Remus reaches surreptitiously for his wand. He likes Kingsley, but he'll hex a dozen Aurors to keep them from catching Sirius.

"I really must change my password system," Dumbledore muses.

"Shacklebolt," Moody roars, starting to his feet, "what are you doing here?" Kingsley squares his shoulders and looks, half-apologetically, half-sternly, at his former superior.

"I am in charge of the Black investigation, sir," he says, "and if you recall, I did try to ask you about Pettigrew last night."

"So you follow me, and listen in on a private meeting," Moody scowls. "That's good initiative, lad. Do you mind if I ask what you're planning on doing now?"

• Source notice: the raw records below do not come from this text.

-- pv_equiv track=rewrite | github.com/deepin-community/pkg-kde-tools | pythonlib/qmldeps.py | iter_part_over_version
-- ===== SOURCE A (Python) =====
-- def iter_part_over_version(part: str, version: str):
--     """ iter over version variants.
--
--     >>> gen = iter_part_over_version("test", "1.2")
--     >>> list(gen)
--     ["test.1.2",
--      "test.1",
--      "test"
--     ]
--     """
--     pos = None
--
--     v = version
--     while pos != -1:
--         v = v[:pos]
--         pos = v.rfind(".")
--         yield f"{part}.{v}"
--     yield part
-- ===== SOURCE B (Python) =====
-- def iter_part_over_version(part: str, version: str):
--     parts = version.split(".")
--     for i in range(len(parts), 0, -1):
--         yield f"{part}." + ".".join(parts[:i])
--     yield part
-- ===== Notes on version B (the rewrite author's own statement) =====
-- stated objective: idiomatic
-- what changed: B splits the version once on '.' and re-joins indexed prefixes of the parts list, instead of A's repeated rfind-and-slice truncation of the string inside a while loop.
import Mathlib
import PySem

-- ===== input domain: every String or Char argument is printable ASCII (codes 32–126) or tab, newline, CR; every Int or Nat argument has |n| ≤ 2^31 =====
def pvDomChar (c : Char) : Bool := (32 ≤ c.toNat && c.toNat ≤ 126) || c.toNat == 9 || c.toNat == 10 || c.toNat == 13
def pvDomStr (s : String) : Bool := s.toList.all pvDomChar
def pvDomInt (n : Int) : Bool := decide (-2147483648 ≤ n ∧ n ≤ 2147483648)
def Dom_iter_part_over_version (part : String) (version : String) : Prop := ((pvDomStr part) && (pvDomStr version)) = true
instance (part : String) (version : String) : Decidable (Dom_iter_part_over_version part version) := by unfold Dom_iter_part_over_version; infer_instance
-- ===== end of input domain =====

-- B re-implements A's repeated rfind-and-slice truncation loop as a one-time split on '.' followed by
-- re-joining indexed prefixes of the parts list (idiomatic; same asymptotic cost).
-- rfind bound, needed for termination of iterA
theorem rfindGo_bound (s : List Char) : ∀ j : Nat, PySem.Chars.rfind.go s ['.'] j = -1 ∨
    (0 ≤ PySem.Chars.rfind.go s ['.'] j ∧ (PySem.Chars.rfind.go s ['.'] j).toNat < s.length) := by
  intro j
  induction j with
  | zero =>
    by_cases h : (['.'] : List Char).isPrefixOf s
    · right
      have hp : ['.'] <+: s := List.isPrefixOf_iff_prefix.mp h
      have : s ≠ [] := by rintro rfl; simpa using hp.length_le
      simp [PySem.Chars.rfind.go, h]
      cases s with
      | nil => simp at this
      | cons a l => simp
    · left; simp [PySem.Chars.rfind.go, h]
  | succ j ih =>
    by_cases h : (['.'] : List Char).isPrefixOf (s.drop (j+1))
    · right
      have hp : ['.'] <+: s.drop (j+1) := List.isPrefixOf_iff_prefix.mp h
      have hne : s.drop (j+1) ≠ [] := by rintro he; rw [he] at hp; simpa using hp.length_le
      have : j + 1 < s.length := by
        by_contra hc
        exact hne (List.drop_eq_nil_of_le (by omega))
      simp [PySem.Chars.rfind.go, h]
      omega
    · simpa [PySem.Chars.rfind.go, h] using ih

theorem rfind_bound (s : List Char) : PySem.Chars.rfind s ['.'] = -1 ∨
    (0 ≤ PySem.Chars.rfind s ['.'] ∧ (PySem.Chars.rfind s ['.']).toNat < s.length) := by
  simpa [PySem.Chars.rfind] using rfindGo_bound s s.length

-- ===== PORT A =====
def iterA (part : List Char) (v : List Char) : List String :=
  let pos := PySem.Chars.rfind v ['.']
  if h : pos = -1 then
    [String.ofList (part ++ '.' :: v), String.ofList part]
  else
    String.ofList (part ++ '.' :: v) :: iterA part (PySem.Chars.slice v none (some pos))
  termination_by v.length
  decreasing_by
    rcases rfind_bound v with h1 | ⟨h1, h2⟩
    · exact absurd h1 h
    · simp [PySem.Chars.slice_eq_listSlice, PySem.List.slice_to v h1, List.length_take]
      omega

def iter_part_over_version (part : String) (version : String) : List String :=
  iterA part.toList version.toList

-- ===== PORT B =====
def iterB (part : List Char) (parts : List (List Char)) : List String :=
  (PySem.List.pyRange parts.length 0 (-1)).map
    (fun i => String.ofList (part ++ '.' :: PySem.Chars.join ['.'] (PySem.List.slice parts none (some i))))
  ++ [String.ofList part]

def iter_part_over_version_alt (part : String) (version : String) : List String :=
  iterB part.toList (PySem.Chars.splitOn version.toList ['.'])


-- ===== PRECONDITION & SPEC =====
def Spec_iter_part_over_version (part : String) (version : String) (out : List String) : Prop := out = iter_part_over_version_alt part version
instance (part : String) (version : String) (out : List String) : Decidable (Spec_iter_part_over_version part version out) := by unfold Spec_iter_part_over_version; infer_instance

-- ===== CLAIM (what is proved, stated in full; the proofs are below) =====
def Claim_equal_iter_part_over_version : Prop := ∀ (part : String) (version : String), Dom_iter_part_over_version part version → Spec_iter_part_over_version part version (iter_part_over_version part version)

-- ===== LEMMAS AND PROOFS =====
-- reference splitter
def splRef : List Char → List (List Char)
  | [] => [[]]
  | c :: rest => if c = '.' then [] :: splRef rest else (splRef rest).modifyHead (c :: ·)

theorem splRef_ne_nil (l : List Char) : splRef l ≠ [] := by
  induction l with
  | nil => simp [splRef]
  | cons c rest ih =>
    by_cases h : c = '.'
    · simp [splRef, h]
    · simp only [splRef, if_neg h]
      cases hr : splRef rest with
      | nil => exact absurd hr ih
      | cons a t => simp

theorem splitOnGo_eq (fuel : Nat) : ∀ (l cur : List Char) (acc : List (List Char)), l.length < fuel →
    PySem.Chars.splitOn.go ['.'] fuel l cur acc = acc.reverse ++ (splRef l).modifyHead (cur.reverse ++ ·) := by
  induction fuel with
  | zero => intro l cur acc h; omega
  | succ fuel ih =>
    intro l cur acc h
    cases l with
    | nil => simp [PySem.Chars.splitOn.go, splRef]
    | cons c rest =>
      by_cases hc : c = '.'
      · have hpre : (['.'] : List Char).isPrefixOf (c :: rest) = true := by simp [hc, List.isPrefixOf]
        rw [show PySem.Chars.splitOn.go ['.'] (fuel+1) (c :: rest) cur acc =
            PySem.Chars.splitOn.go ['.'] fuel ((c::rest).drop (['.'] : List Char).length) [] (cur.reverse :: acc) by
          simp [PySem.Chars.splitOn.go, hpre]]
        simp only [List.length_singleton, List.drop_succ_cons, List.drop_zero]
        rw [ih rest [] (cur.reverse :: acc) (by simp at h ⊢; omega)]
        have hid : ∀ (xs : List (List Char)), xs.modifyHead (fun x => x) = xs := by
          intro xs; cases xs <;> rfl
        simp [splRef, hc, hid]
      · have hpre : (['.'] : List Char).isPrefixOf (c :: rest) = false := by
          simp [List.isPrefixOf]
          exact fun he => hc he.symm
        rw [show PySem.Chars.splitOn.go ['.'] (fuel+1) (c :: rest) cur acc =
            PySem.Chars.splitOn.go ['.'] fuel rest (c :: cur) acc by
          simp [PySem.Chars.splitOn.go, hpre]]
        rw [ih rest (c :: cur) acc (by simp at h ⊢; omega)]
        simp only [splRef, if_neg hc]
        cases hr : splRef rest with
        | nil => exact absurd hr (splRef_ne_nil rest)
        | cons a t => simp

theorem splitOn_eq_splRef (l : List Char) : PySem.Chars.splitOn l ['.'] = splRef l := by
  rw [PySem.Chars.splitOn, splitOnGo_eq (l.length + 1) l [] [] (by omega)]
  cases hr : splRef l with
  | nil => exact absurd hr (splRef_ne_nil l)
  | cons a t => simp

theorem splRef_no_dot (l : List Char) (h : '.' ∉ l) : splRef l = [l] := by
  induction l with
  | nil => rfl
  | cons c rest ih =>
    have hc : c ≠ '.' := fun he => h (by simp [he])
    rw [splRef, if_neg hc, ih (fun hm => h (by simp [hm]))]
    rfl

theorem splRef_last (u w : List Char) (hw : '.' ∉ w) : splRef (u ++ '.' :: w) = splRef u ++ [w] := by
  induction u with
  | nil => simp [splRef, splRef_no_dot w hw]
  | cons c u ih =>
    by_cases hc : c = '.'
    · simp [splRef, hc, ih]
    · simp only [List.cons_append, splRef, if_neg hc, ih]
      cases hr : splRef u with
      | nil => exact absurd hr (splRef_ne_nil u)
      | cons a t => simp

theorem join_splRef (l : List Char) : PySem.Chars.join ['.'] (splRef l) = l := by
  induction l with
  | nil => rfl
  | cons c rest ih =>
    obtain ⟨a, t, hr⟩ : ∃ a t, splRef rest = a :: t := by
      cases hr : splRef rest with
      | nil => exact absurd hr (splRef_ne_nil rest)
      | cons a t => exact ⟨a, t, rfl⟩
    by_cases hc : c = '.'
    · rw [splRef, if_pos hc, hr, hc]
      rw [hr, ] at ih
      simpa [PySem.Chars.join, List.intercalate] using ih
    · rw [splRef, if_neg hc, hr]
      rw [hr] at ih
      cases t with
      | nil => simpa [PySem.Chars.join, List.intercalate] using ih
      | cons b t' =>
        rw [List.modifyHead_cons]
        simp only [PySem.Chars.join, List.intercalate] at ih ⊢
        simp_all

theorem join_append_last (p : List (List Char)) (w : List Char) (hp : p ≠ []) :
    PySem.Chars.join ['.'] (p ++ [w]) = PySem.Chars.join ['.'] p ++ '.' :: w := by
  induction p with
  | nil => exact absurd rfl hp
  | cons a p ih =>
    cases p with
    | nil => simp [PySem.Chars.join, List.intercalate]
    | cons b q =>
      have := ih (by simp)
      simp only [PySem.Chars.join, List.intercalate] at this ⊢
      simp_all

theorem rfindGo_no_dot (s : List Char) (h : '.' ∉ s) : ∀ j : Nat, PySem.Chars.rfind.go s ['.'] j = -1 := by
  intro j
  induction j with
  | zero =>
    have : ¬ (['.'] : List Char).isPrefixOf s := by
      intro hp
      rcases List.isPrefixOf_iff_prefix.mp hp with ⟨t, ht⟩
      exact h (by rw [← ht]; simp)
    simp [PySem.Chars.rfind.go, this]
  | succ j ih =>
    have : ¬ (['.'] : List Char).isPrefixOf (s.drop (j+1)) := by
      intro hp
      rcases List.isPrefixOf_iff_prefix.mp hp with ⟨t, ht⟩
      have : '.' ∈ s.drop (j+1) := by rw [← ht]; simp
      exact h (List.mem_of_mem_drop this)
    simpa [PySem.Chars.rfind.go, this] using ih

theorem rfind_no_dot (s : List Char) (h : '.' ∉ s) : PySem.Chars.rfind s ['.'] = -1 := by
  simpa [PySem.Chars.rfind] using rfindGo_no_dot s h s.length

theorem rfindGo_last (u w : List Char) (hw : '.' ∉ w) : ∀ j : Nat, u.length ≤ j →
    PySem.Chars.rfind.go (u ++ '.' :: w) ['.'] j = u.length := by
  intro j
  induction j with
  | zero =>
    intro hj
    have hu : u = [] := List.eq_nil_of_length_eq_zero (by omega)
    subst hu
    simp [PySem.Chars.rfind.go, List.isPrefixOf]
  | succ j ih =>
    intro hj
    by_cases he : u.length = j + 1
    · have hdrop : (u ++ '.' :: w).drop (j+1) = '.' :: w := by
        rw [← he, List.drop_append_of_le_length (by omega)]
        simp
      have : (['.'] : List Char).isPrefixOf ((u ++ '.' :: w).drop (j+1)) = true := by
        rw [hdrop]; simp [List.isPrefixOf]
      simp [PySem.Chars.rfind.go, he]
    · have hlt : u.length ≤ j := by omega
      have hdrop : (u ++ '.' :: w).drop (j+1) = w.drop (j - u.length) := by
        rw [List.drop_append]
        rw [List.drop_eq_nil_of_le (by omega : u.length ≤ j+1)]
        rw [show j + 1 - u.length = (j - u.length) + 1 by omega, List.drop_succ_cons, List.nil_append]
      have : ¬ (['.'] : List Char).isPrefixOf ((u ++ '.' :: w).drop (j+1)) := by
        intro hp
        rcases List.isPrefixOf_iff_prefix.mp hp with ⟨t, ht⟩
        have : '.' ∈ (u ++ '.' :: w).drop (j+1) := by rw [← ht]; simp
        rw [hdrop] at this
        exact hw (List.mem_of_mem_drop this)
      simpa [PySem.Chars.rfind.go, this] using ih hlt

theorem rfind_last (u w : List Char) (hw : '.' ∉ w) :
    PySem.Chars.rfind (u ++ '.' :: w) ['.'] = u.length := by
  simpa [PySem.Chars.rfind] using rfindGo_last u w hw (u ++ '.' :: w).length (by simp)

theorem last_dot_decomp (v : List Char) (h : '.' ∈ v) : ∃ u w, v = u ++ '.' :: w ∧ '.' ∉ w := by
  induction v with
  | nil => simp at h
  | cons c rest ih =>
    by_cases hr : '.' ∈ rest
    · obtain ⟨u, w, he, hw⟩ := ih hr
      exact ⟨c :: u, w, by rw [he]; rfl, hw⟩
    · have hc : c = '.' := by rcases List.mem_cons.mp h with h1 | h1; exact h1.symm; exact absurd h1 hr
      exact ⟨[], rest, by simp [hc], hr⟩

theorem pyRange_negOne (n : Nat) : PySem.List.pyRange (n : Int) 0 (-1) = (List.range n).map (fun k : Nat => (n : Int) - (k : Int)) := by
  cases n with
  | zero => rfl
  | succ m =>
    simp only [PySem.List.pyRange]
    rw [if_neg (by norm_num)]
    have hlt : (0 : Int) < ((m+1 : Nat) : Int) := by positivity
    rw [if_neg (by norm_num), if_pos hlt]
    have hc : ((((m+1 : Nat) : Int) - 0 + -(-1) - 1) / -(-1)).toNat = m + 1 := by
      norm_num
    rw [hc]
    exact List.map_congr_left (fun k hk => by push_cast; ring)

theorem iterB_peel (part : List Char) (p : List (List Char)) (w : List Char) (hp : p ≠ []) :
    iterB part (p ++ [w]) =
      String.ofList (part ++ '.' :: PySem.Chars.join ['.'] (p ++ [w])) :: iterB part p := by
  unfold iterB
  rw [List.length_append, List.length_singleton]
  rw [show ((p.length + 1 : Nat) : Int) = (((p.length + 1 : Nat) : Nat) : Int) by norm_num]
  rw [pyRange_negOne (p.length + 1), pyRange_negOne p.length]
  rw [List.range_succ_eq_map]
  simp only [List.map_cons, List.map_map, Nat.cast_zero, sub_zero, List.cons_append]
  congr 1
  · congr 3
    rw [PySem.List.slice_to (p ++ [w]) (Int.natCast_nonneg (p.length + 1)), Int.toNat_natCast]
    congr 1
    exact List.take_of_length_le (by simp)
  · congr 1
    refine List.map_congr_left (fun k hk => ?_)
    have hk' : k < p.length := List.mem_range.mp hk
    simp only [Function.comp]
    congr 3
    have he1 : ((p.length + 1 : Nat) : Int) - ((k.succ : Nat) : Int) = ((p.length - k : Nat) : Int) := by
      omega
    have he2 : ((p.length : Nat) : Int) - ((k : Nat) : Int) = ((p.length - k : Nat) : Int) := by
      omega
    rw [he1, he2]
    rw [PySem.List.slice_to (p ++ [w]) (Int.natCast_nonneg (p.length - k)),
      PySem.List.slice_to p (Int.natCast_nonneg (p.length - k)), Int.toNat_natCast]
    congr 1
    exact List.take_append_of_le_length (by omega)

theorem iterA_eq_iterB (part : List Char) : ∀ (n : Nat) (v : List Char), v.length = n →
    iterA part v = iterB part (splRef v) := by
  intro n
  induction n using Nat.strong_induction_on with
  | _ n ih =>
  intro v hn
  by_cases h : '.' ∈ v
  · obtain ⟨u, w, rfl, hw⟩ := last_dot_decomp v h
    rw [iterA]
    have hr : PySem.Chars.rfind (u ++ '.' :: w) ['.'] = (u.length : Int) := rfind_last u w hw
    rw [hr]
    rw [dif_neg (by omega)]
    have hsl : PySem.List.slice (u ++ '.' :: w) none (some (u.length : Int)) = u := by
      rw [PySem.List.slice_to (u ++ '.' :: w) (Int.natCast_nonneg u.length), Int.toNat_natCast]
      rw [List.take_append_of_le_length (le_refl _), List.take_length]
    simp only [PySem.Chars.slice_eq_listSlice, hsl]
    rw [ih u.length (by simp at hn ⊢; omega) u rfl]
    rw [splRef_last u w hw, iterB_peel part (splRef u) w (splRef_ne_nil u)]
    rw [join_append_last _ _ (splRef_ne_nil u), join_splRef]
  · rw [iterA]
    rw [rfind_no_dot v h, dif_pos rfl]
    rw [splRef_no_dot v h]
    show _ = iterB part [v]
    unfold iterB
    rw [List.length_singleton]
    rw [pyRange_negOne 1]
    simp only [List.range_one, List.map_cons, List.map_nil, Nat.cast_zero, sub_zero]
    rw [PySem.List.slice_to [v] (Int.natCast_nonneg 1), Int.toNat_natCast]
    simp [PySem.Chars.join, List.intercalate]

-- ===== VERDICT (by name: the statement is the Claim_ definition above) =====
theorem iter_part_over_version_spec : Claim_equal_iter_part_over_version := by
  intro part version _
  show iter_part_over_version part version = iter_part_over_version_alt part version
  unfold iter_part_over_version iter_part_over_version_alt
  rw [splitOn_eq_splRef]
  exact iterA_eq_iterB part.toList version.toList.length version.toList rfl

"Asking for clarification," Kingsley says cooly, turning to Dumbledore. "Peter Pettigrew is alive - am I right?"

"You are," Dumbledore says.

"And Black? Was he or was he not the Potters' Secret Keeper?"

"He was not. Peter Pettigrew performed that function."

"And Pettigrew was behind the Swindon massacre as well?"

"He was," Dumbledore confirms, and the tension drains from Kingsley like a long exhalation of breath.

"Sirius is innocent, then," he says, and the relief in his eyes finally convinces Remus to put his wand away. "And Crouch has the Dementors after him." He shakes his head. "I'm in."

"Excuse me?" Moody asks.

"I'm in," Kingsley repeats. "Sirius is a friend, and I don't have so many left that I'm willing to stand by and watch him get killed when there's something I can do to prevent it."

"Thank you," Remus says, and Kingsley gives him a look full of understanding. Surprisingly, it doesn't rankle.

"Marjorie Bingham said that you were a very nice young man, Lupin," he says. "That was what originally set me on your trail," he explains, turning to Moody. "Bellatrix's asking questions about Pettigrew was curious, but not conclusive. When Mrs. Bingham said that she'd spoken to someone matching Lupin's description, though, I knew that something else was going on - and that it most likely involved Black. Your interview with Bellatrix was the final touch. When I followed you today - well, I had to be certain. The only thing I want to know now is - how?"